Enumeration and isolation of lactic acid bacteria.

Samples (20 g) of cheeses were diluted in 180 ml of sodium citrate (2%, wt/vol) solution and homogenized with a Lab-Blender 400 stomacher (PBI International Milan, Italy). Serial dilutions were made in one-quarter-strength Ringer's solution and plated on DeMan, Rogosa, Sharpe (MRS) (lactobacillus) or M17 (coccus) agar (Oxoid Ltd., Basingstoke, Hampshire, England) for viable counts. Mesophilic or thermophilic lactic acid bacteria were enumerated after incubation at 30 or 42°C for 48 to 72 h. At least 10 colonies for each medium and cheese variety, possibly with different morphologies, were isolated from the highest plate dilution. Gram-positive, catalase-negative, nonmotile rod and coccus isolates were cultivated in MRS or M17 broth (Oxoid Ltd.) at 30 or 42°C for 24 h and restreaked into MRS or M17 agar. All the isolates considered for further analyses showed the capacity of acidifying the culture medium. Microbial cultures were stored at −20°C in 10% (vol/vol) glycerol.

Synthesis of GABA by lactic acid bacteria isolated from cheeses.

Twenty-four-hour-old cells of 440 presumptive lactic acid bacterium strains were harvested by centrifugation (9,000 × g for 15 min at 4°C), washed twice with sterile 0.05 M potassium phosphate buffer (pH 7.0), and resuspended in sterile physiological solution (0.85% NaCl) at an A620 of 2.5, which corresponded to a cell density of ca. 8.5 to 9.0 log CFU ml−1. GAD activity was measured as described previously (33). The reaction mixture consisted of 900 μl of 50 mM sodium acetate buffer (pH 4.7) containing 2 mM l-glutamate, 0.1 mM pyridoxal phosphate, 100 μl of cell suspension, and 0.05% (wt/vol) NaN3 (final concentration). After 24 h at 30°C, the concentration of GABA was determined using a Biochrom 30 series amino acid analyzer (Biochrom Ltd.).

Genotypic identification by 16S rRNA gene sequence analysis.

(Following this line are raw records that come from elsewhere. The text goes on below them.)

theorem Ext_dstepN {m₀ : List (List Int)} (st : (List (List Int)) × List (Int × Int))
    (p : Int × Int) (he : MExt m₀ st.1) : MExt m₀ (dstepN st p).1 :=
  Ext_dfsF _ _ _ _ _ he

-- a cell rejected by B's push guard is a no-op for A's dfs, in any later matrix
theorem stop_of_invalid {m₀ m : List (List Int)} {q : Int × Int}
    (h : (inGrid m₀ q && (cellAt m₀ q != 0)) = false) (he : MExt m₀ m) :
    dfsStop m q.1 q.2 = true := by
  obtain ⟨h1, h2, h3⟩ := he
  by_contra hs
  rw [not_stop_iff] at hs
  obtain ⟨b1, b2, b3, b4, b5⟩ := hs
  rw [Bool.and_eq_false_iff] at h
  rcases h with h | h
  · simp only [inGrid, Bool.and_eq_false_iff, decide_eq_false_iff_not, not_le, not_lt] at h
    rw [h1] at b2; rw [h2] at b4
    rcases h with (h | h) | h
    all_goals omega
  · simp only [bne, Bool.not_eq_false', beq_iff_eq] at h
    exact b5 (h3 q h)

theorem dstepN_noop {m₀ : List (List Int)} {q : Int × Int}
    (st : (List (List Int)) × List (Int × Int))
    (h : (inGrid m₀ q && (cellAt m₀ q != 0)) = false) (he : MExt m₀ st.1) :
    dstepN st q = st := by
  unfold dstepN
  simp only [dfsF]
  rw [if_pos (stop_of_invalid h he)]

-- dropping the rejected candidates does not change the fold of dfs calls
theorem fold_filter {m₀ : List (List Int)} :
    ∀ (l : List (Int × Int)) (st : (List (List Int)) × List (Int × Int)), MExt m₀ st.1 →
      (l.filter (fun q => inGrid m₀ q && (cellAt m₀ q != 0))).foldl dstepN st =
        l.foldl dstepN st := by
  intro l
  induction l with
  | nil => intro st _; rfl
  | cons q t ih =>
    intro st he
    by_cases hq : (inGrid m₀ q && (cellAt m₀ q != 0)) = true
    · have hfc : List.filter (fun q => inGrid m₀ q && (cellAt m₀ q != 0)) (q :: t) =
          q :: List.filter (fun q => inGrid m₀ q && (cellAt m₀ q != 0)) t := by
        simp [List.filter_cons, hq]
      rw [hfc]
      simp only [List.foldl_cons]
      exact ih _ (Ext_dstepN st q he)
    · have hq' : (inGrid m₀ q && (cellAt m₀ q != 0)) = false := by simpa using hq
      have hfc : List.filter (fun q => inGrid m₀ q && (cellAt m₀ q != 0)) (q :: t) =
          List.filter (fun q => inGrid m₀ q && (cellAt m₀ q != 0)) t := by
        simp [List.filter_cons, hq']
      rw [hfc]
      simp only [List.foldl_cons]
      rw [dstepN_noop st hq' he]
      exact ih st he

theorem inGrid_matzero (m : List (List Int)) (r c : Int) (q : Int × Int) :
    inGrid (matzero m r c) q = inGrid m q := by
  unfold inGrid
  rw [matzero_length, matzero_headD_len]

theorem totalCells_acc : ∀ (l : List (List Int)) (a : Nat),
    l.foldl (fun a row => a + row.length) a = a + (l.map List.length).sum := by
  intro l
  induction l with
  | nil => intro a; simp
  | cons x t ih =>
    intro a
    simp only [List.foldl_cons, List.map_cons, List.sum_cons]
    rw [ih]
    omega

theorem totalCells_eq (m : List (List Int)) : totalCells m = (m.map List.length).sum := by
  unfold totalCells
  rw [totalCells_acc]
  omega

theorem nz_le_totalCells (m : List (List Int)) : nzMat m ≤ totalCells m := by
  rw [totalCells_eq]
  unfold nzMat
  apply List.sum_le_sum
  intro row _
  exact List.length_filter_le _ _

Genomic DNA from each strain was extracted as reported by De Los Reyes-Gavilán et al. (10) from 2-ml samples of overnight cultures grown in MRS or M17 broth. Two primer pairs (Invitrogen Life Technologies, Carlsbad, CA), LacbF/LacbR and LpCoF/LpCoR (7), were used to amplify a 16S rRNA gene fragment of presumptive lactic acid bacteria. Fifty microliters of each PCR mixture contained 200 μM of each 2′-deoxynucleoside 5′-triphosphate (dNTP), 1 μM of both forward and reverse primers, 2 mM MgCl2, 2 U of Taq DNA polymerase (Invitrogen) in the supplied buffer, and approximately 50 ng of DNA. The expected amplicons of about 1,400 and 1,000 bp (after amplification with primer pairs LacbF/LacbR and LpCoF/LpCoR, respectively) were eluted from the gel and purified by the GFX PCR DNA and Gel Band Purification Kit (Amersham Biosciences, Piscataway, NJ). DNA sequencing reactions were performed by PRIMM srl (San Raffaele Biomedical Science Park, Milan, Italy). Taxonomic strain identification was performed by comparing the sequences of each isolate with those reported in the Basic BLAST database (2).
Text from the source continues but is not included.